EXERCISE DIRECTIONS. Please copy every line from the following entries in which the word "that" appears.

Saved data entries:
-- pv_equiv track=rewrite | github.com/Cs-Student/nlp | asm02/asm02_3.py | word_tags
-- ===== SOURCE A (Python) =====
-- def word_tags(train_list,test_list):
--     word_tags_dict = {}
--     for sen in train_list:
--         for (word,tag) in sen:
--             wrd = word.lower()
--             if wrd not in word_tags_dict:
--                 word_tags_dict[wrd] = []
--             if tag not in word_tags_dict[wrd]:
--                 word_tags_dict[wrd].append(tag)
--
--
--     for sen in test_list:
--         for (word,tag) in sen:
--             wrd = word.lower()
--             if wrd not in word_tags_dict:
--                 word_tags_dict[wrd] = []
--             if tag not in word_tags_dict[wrd]:
--                 word_tags_dict[wrd].append(tag)
--     return word_tags_dict
-- ===== SOURCE B (Python) =====
-- def word_tags(train_list, test_list):
--     # One flat list of (lowercased word, tag) pairs, train then test.
--     pairs = [(word.lower(), tag) for sen in train_list + test_list for (word, tag) in sen]
--     # For each distinct word (first-appearance order), scan the pair list for its distinct tags.
--     result = {}
--     for w in dict.fromkeys(w for w, _ in pairs):
--         tags = []
--         for w2, t in pairs:
--             if w2 == w and t not in tags:
--                 tags.append(t)
--         result[w] = tags
--     return result
-- ===== Notes on version B (the rewrite author's own statement) =====
-- stated objective: alternative
-- what changed: A scans once, maintaining a dict and deduplicating tags inline as it goes; B first flattens both lists into one list of (lowercased word, tag) pairs, then for each distinct word (first-appearance order, via dict.fromkeys) re-scans that flat list to gather its distinct tags - no dict is threaded through the scan.
import Mathlib
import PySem

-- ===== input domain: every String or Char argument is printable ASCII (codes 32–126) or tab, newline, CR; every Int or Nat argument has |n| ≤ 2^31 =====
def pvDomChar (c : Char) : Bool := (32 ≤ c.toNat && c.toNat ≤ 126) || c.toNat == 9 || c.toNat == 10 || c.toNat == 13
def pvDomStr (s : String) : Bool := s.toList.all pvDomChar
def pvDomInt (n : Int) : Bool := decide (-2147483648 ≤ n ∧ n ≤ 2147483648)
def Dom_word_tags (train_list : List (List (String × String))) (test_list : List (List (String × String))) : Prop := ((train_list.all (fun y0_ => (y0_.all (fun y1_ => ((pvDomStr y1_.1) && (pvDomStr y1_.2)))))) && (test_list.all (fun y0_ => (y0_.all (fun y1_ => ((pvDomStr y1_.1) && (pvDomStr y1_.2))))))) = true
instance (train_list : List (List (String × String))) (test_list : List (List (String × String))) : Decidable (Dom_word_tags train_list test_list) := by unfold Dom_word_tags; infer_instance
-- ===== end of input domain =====

-- B replaces A's single dict-threading scan with: flatten to one lowercased pair list, then for
-- each distinct word re-scan that list for its distinct tags (objective: alternative structure).

-- ===== PORT A =====
-- one (word, tag) step of A's inner loops: ensure key, then append tag if new
def wtStepA (d : PySem.Dict String (List String)) (p : String × String) : PySem.Dict String (List String) :=
  let wrd := PySem.Str.lower p.1
  let d1 := if d.contains wrd then d else d.insert wrd []
  let cur := d1.getD wrd []
  if p.2 ∈ cur then d1 else d1.insert wrd (cur ++ [p.2])

def word_tags (train_list : List (List (String × String))) (test_list : List (List (String × String))) : List (String × List String) :=
  let d := train_list.foldl (fun d sen => sen.foldl wtStepA d) PySem.Dict.empty
  let d := test_list.foldl (fun d sen => sen.foldl wtStepA d) d
  d.items

-- ===== PORT B =====
-- inner loop of B: distinct tags of word w, scanning the flat pair list
def wtCollect (w : String) (pairs : List (String × String)) : List String :=
  pairs.foldl (fun tags q => if q.1 = w ∧ q.2 ∉ tags then tags ++ [q.2] else tags) []

def word_tags_alt (train_list : List (List (String × String))) (test_list : List (List (String × String))) : List (String × List String) :=
  let pairs := (train_list ++ test_list).flatten.map (fun p => (PySem.Str.lower p.1, p.2))
  (PySem.List.dedup (pairs.map Prod.fst)).map (fun w => (w, wtCollect w pairs))

-- ===== PRECONDITION & SPEC =====
def Spec_word_tags (train_list : List (List (String × String))) (test_list : List (List (String × String))) (out : List (String × List String)) : Prop := out = word_tags_alt train_list test_list
instance (train_list : List (List (String × String))) (test_list : List (List (String × String))) (out : List (String × List String)) : Decidable (Spec_word_tags train_list test_list out) := by unfold Spec_word_tags; infer_instance

-- ===== CLAIM =====
def Claim_equal_word_tags : Prop := ∀ (train_list : List (List (String × String))) (test_list : List (List (String × String))), Dom_word_tags train_list test_list → Spec_word_tags train_list test_list (word_tags train_list test_list)

-- ===== LEMMAS AND PROOFS =====

-- A's step on an already-lowered pair (wtStepA lowers first, so they coincide after mapping)
def wtStepL (d : PySem.Dict String (List String)) (p : String × String) : PySem.Dict String (List String) :=
  let d1 := if d.contains p.1 then d else d.insert p.1 []
  let cur := d1.getD p.1 []
  if p.2 ∈ cur then d1 else d1.insert p.1 (cur ++ [p.2])

-- B's closed-form result on a flat lowered pair list
def wtC (L : List (String × String)) : List (String × List String) :=
  (PySem.List.dedup (L.map Prod.fst)).map (fun w => (w, wtCollect w L))

theorem foldA_lower (ps : List (String × String)) (d : PySem.Dict String (List String)) :
    ps.foldl wtStepA d = (ps.map (fun p => (PySem.Str.lower p.1, p.2))).foldl wtStepL d := by
  induction ps generalizing d with
  | nil => rfl
  | cons p rest ih => simp only [List.foldl_cons, List.map_cons]; exact ih _

theorem foldl_sen_flatten (f : PySem.Dict String (List String) → (String × String) → PySem.Dict String (List String))
    (ls : List (List (String × String))) (d : PySem.Dict String (List String)) :
    ls.foldl (fun d sen => sen.foldl f d) d = ls.flatten.foldl f d := by
  induction ls generalizing d with
  | nil => rfl
  | cons s rest ih => simp [List.foldl_cons, ih, List.flatten, List.foldl_append]

theorem wtCollect_snoc (w : String) (L : List (String × String)) (p : String × String) :
    wtCollect w (L ++ [p]) =
      if p.1 = w ∧ p.2 ∉ wtCollect w L then wtCollect w L ++ [p.2] else wtCollect w L := by
  simp only [wtCollect, List.foldl_append, List.foldl_cons, List.foldl_nil]

theorem wtFoldl_id (w : String) (L : List (String × String)) :
    w ∉ L.map Prod.fst →
      ∀ acc, L.foldl (fun tags q => if q.1 = w ∧ q.2 ∉ tags then tags ++ [q.2] else tags) acc = acc := by
  induction L with
  | nil => intro _ acc; rfl
  | cons q rest ih =>
    intro h acc
    have hq : ¬ q.1 = w := fun he => h (by simp [List.map_cons, he])
    have h' : w ∉ rest.map Prod.fst := fun hm => h (by simp [List.map_cons, hm])
    simp only [List.foldl_cons, if_neg (by tauto : ¬ (q.1 = w ∧ q.2 ∉ acc))]
    exact ih h' acc

theorem wtCollect_eq_nil (w : String) (L : List (String × String)) (h : w ∉ L.map Prod.fst) :
    wtCollect w L = [] := wtFoldl_id w L h []

theorem get?_mk_map (xs : List String) (f : String → List String) (w : String) :
    (PySem.Dict.mk (xs.map (fun x => (x, f x)))).get? w =
      if w ∈ xs then some (f w) else none := by
  induction xs with
  | nil => rfl
  | cons x rest ih =>
    simp only [List.map_cons, PySem.Dict.get?_mk_cons]
    by_cases hx : x = w
    · subst hx; simp
    · rw [if_neg (by simpa using hx), ih]
      simp [List.mem_cons, Ne.symm hx]

theorem dedup_snoc_mem (K : List String) (w : String) (h : w ∈ K) :
    PySem.List.dedup (K ++ [w]) = PySem.List.dedup K := by
  rw [PySem.List.dedup_eq_ofList, PySem.List.dedup_eq_ofList, PySem.Set.ofList_append_singleton]
  simp [PySem.Set.add, PySem.Set.mem_ofList, h]

theorem dedup_snoc_not_mem (K : List String) (w : String) (h : w ∉ K) :
    PySem.List.dedup (K ++ [w]) = PySem.List.dedup K ++ [w] := by
  rw [PySem.List.dedup_eq_ofList, PySem.List.dedup_eq_ofList, PySem.Set.ofList_append_singleton]
  simp [PySem.Set.add, PySem.Set.mem_ofList, h]

-- the A-side characterisation: folding A's step gives exactly B's closed form
theorem A_char (L : List (String × String)) :
    L.foldl wtStepL PySem.Dict.empty = PySem.Dict.mk (wtC L) := by
  induction L using List.reverseRecOn with
  | nil => rfl
  | append_singleton L p ih =>
    obtain ⟨w, t⟩ := p
    rw [List.foldl_append, List.foldl_cons, List.foldl_nil, ih]
    have hget : (PySem.Dict.mk (wtC L)).get? w =
        if w ∈ PySem.List.dedup (L.map Prod.fst) then some (wtCollect w L) else none := by
      unfold wtC; exact get?_mk_map _ _ w
    by_cases hmem : w ∈ L.map Prod.fst
    · have hgd : (PySem.Dict.mk (wtC L)).get? w = some (wtCollect w L) := by
        rw [hget, if_pos ((PySem.List.mem_dedup _ _).mpr hmem)]
      have hc : (PySem.Dict.mk (wtC L)).contains w = true := by
        rw [PySem.Dict.contains_eq_isSome_get?, hgd]; rfl
      have hcur : (PySem.Dict.mk (wtC L)).getD w [] = wtCollect w L := by
        rw [PySem.Dict.getD_eq_get?_getD, hgd]; rfl
      have hK : PySem.List.dedup ((L ++ [(w, t)]).map Prod.fst) = PySem.List.dedup (L.map Prod.fst) := by
        rw [List.map_append]; exact dedup_snoc_mem _ _ hmem
      unfold wtStepL
      simp only [hc, if_true, hcur]
      by_cases ht : t ∈ wtCollect w L
      · rw [if_pos ht]
        congr 1
        unfold wtC
        rw [hK]
        refine (List.map_congr_left ?_).symm
        intro w' _
        rw [wtCollect_snoc]
        by_cases hw : w = w'
        · subst hw; simp [ht]
        · simp [hw]
      · rw [if_neg ht]
        apply PySem.Dict.ext
        rw [PySem.Dict.items_insert, if_pos hc]
        show (wtC L).map _ = wtC (L ++ [(w, t)])
        unfold wtC
        rw [hK, List.map_map]
        refine List.map_congr_left ?_
        intro w' _
        by_cases hw : w = w'
        · subst hw
          simp only [Function.comp_apply, beq_self_eq_true, if_pos]
          rw [wtCollect_snoc]
          simp [ht]
        · have hb : ¬ (w' == w) = true := by simpa using Ne.symm hw
          simp only [Function.comp_apply, hb, Bool.false_eq_true, if_false]
          rw [wtCollect_snoc]
          simp [hw]
    · have hgd : (PySem.Dict.mk (wtC L)).get? w = none := by
        rw [hget, if_neg (fun hm => hmem ((PySem.List.mem_dedup _ _).mp hm))]
      have hc : (PySem.Dict.mk (wtC L)).contains w = false := by
        rw [PySem.Dict.contains_eq_isSome_get?, hgd]; rfl
      unfold wtStepL
      simp only [hc, Bool.false_eq_true, if_false, PySem.Dict.getD_insert_self,
        List.not_mem_nil, List.nil_append, PySem.Dict.insert_insert_self]
      apply PySem.Dict.ext
      rw [PySem.Dict.items_insert, if_neg (by simp [hc])]
      show wtC L ++ [(w, [t])] = wtC (L ++ [(w, t)])
      unfold wtC
      simp only [List.map_append, List.map_cons, List.map_nil]
      rw [dedup_snoc_not_mem _ _ hmem, List.map_append]
      congr 1
      · refine (List.map_congr_left ?_).symm
        intro w' hw'
        have hw'K : w' ∈ L.map Prod.fst := (PySem.List.mem_dedup _ _).mp hw'
        have hw : ¬ w = w' := fun he => hmem (he ▸ hw'K)
        rw [wtCollect_snoc]
        simp [hw]
      · simp only [List.map_cons, List.map_nil]
        rw [wtCollect_snoc, wtCollect_eq_nil w L hmem]
        simp

-- ===== VERDICT =====
theorem word_tags_spec : Claim_equal_word_tags := by
  intro train test _
  unfold Spec_word_tags word_tags word_tags_alt
  simp only [foldl_sen_flatten]
  rw [← List.foldl_append, ← List.flatten_append, foldA_lower, A_char]
  rfl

YOUR RESPONSE.
-- what changed: A scans once, maintaining a dict and deduplicating tags inline as it goes; B first flattens both lists into one list of (lowercased word, tag) pairs, then for each distinct word (first-appearance order, via dict.fromkeys) re-scans that flat list to gather its distinct tags - no dict is threaded through the scan.
-- each distinct word re-scan that list for its distinct tags (objective: alternative structure).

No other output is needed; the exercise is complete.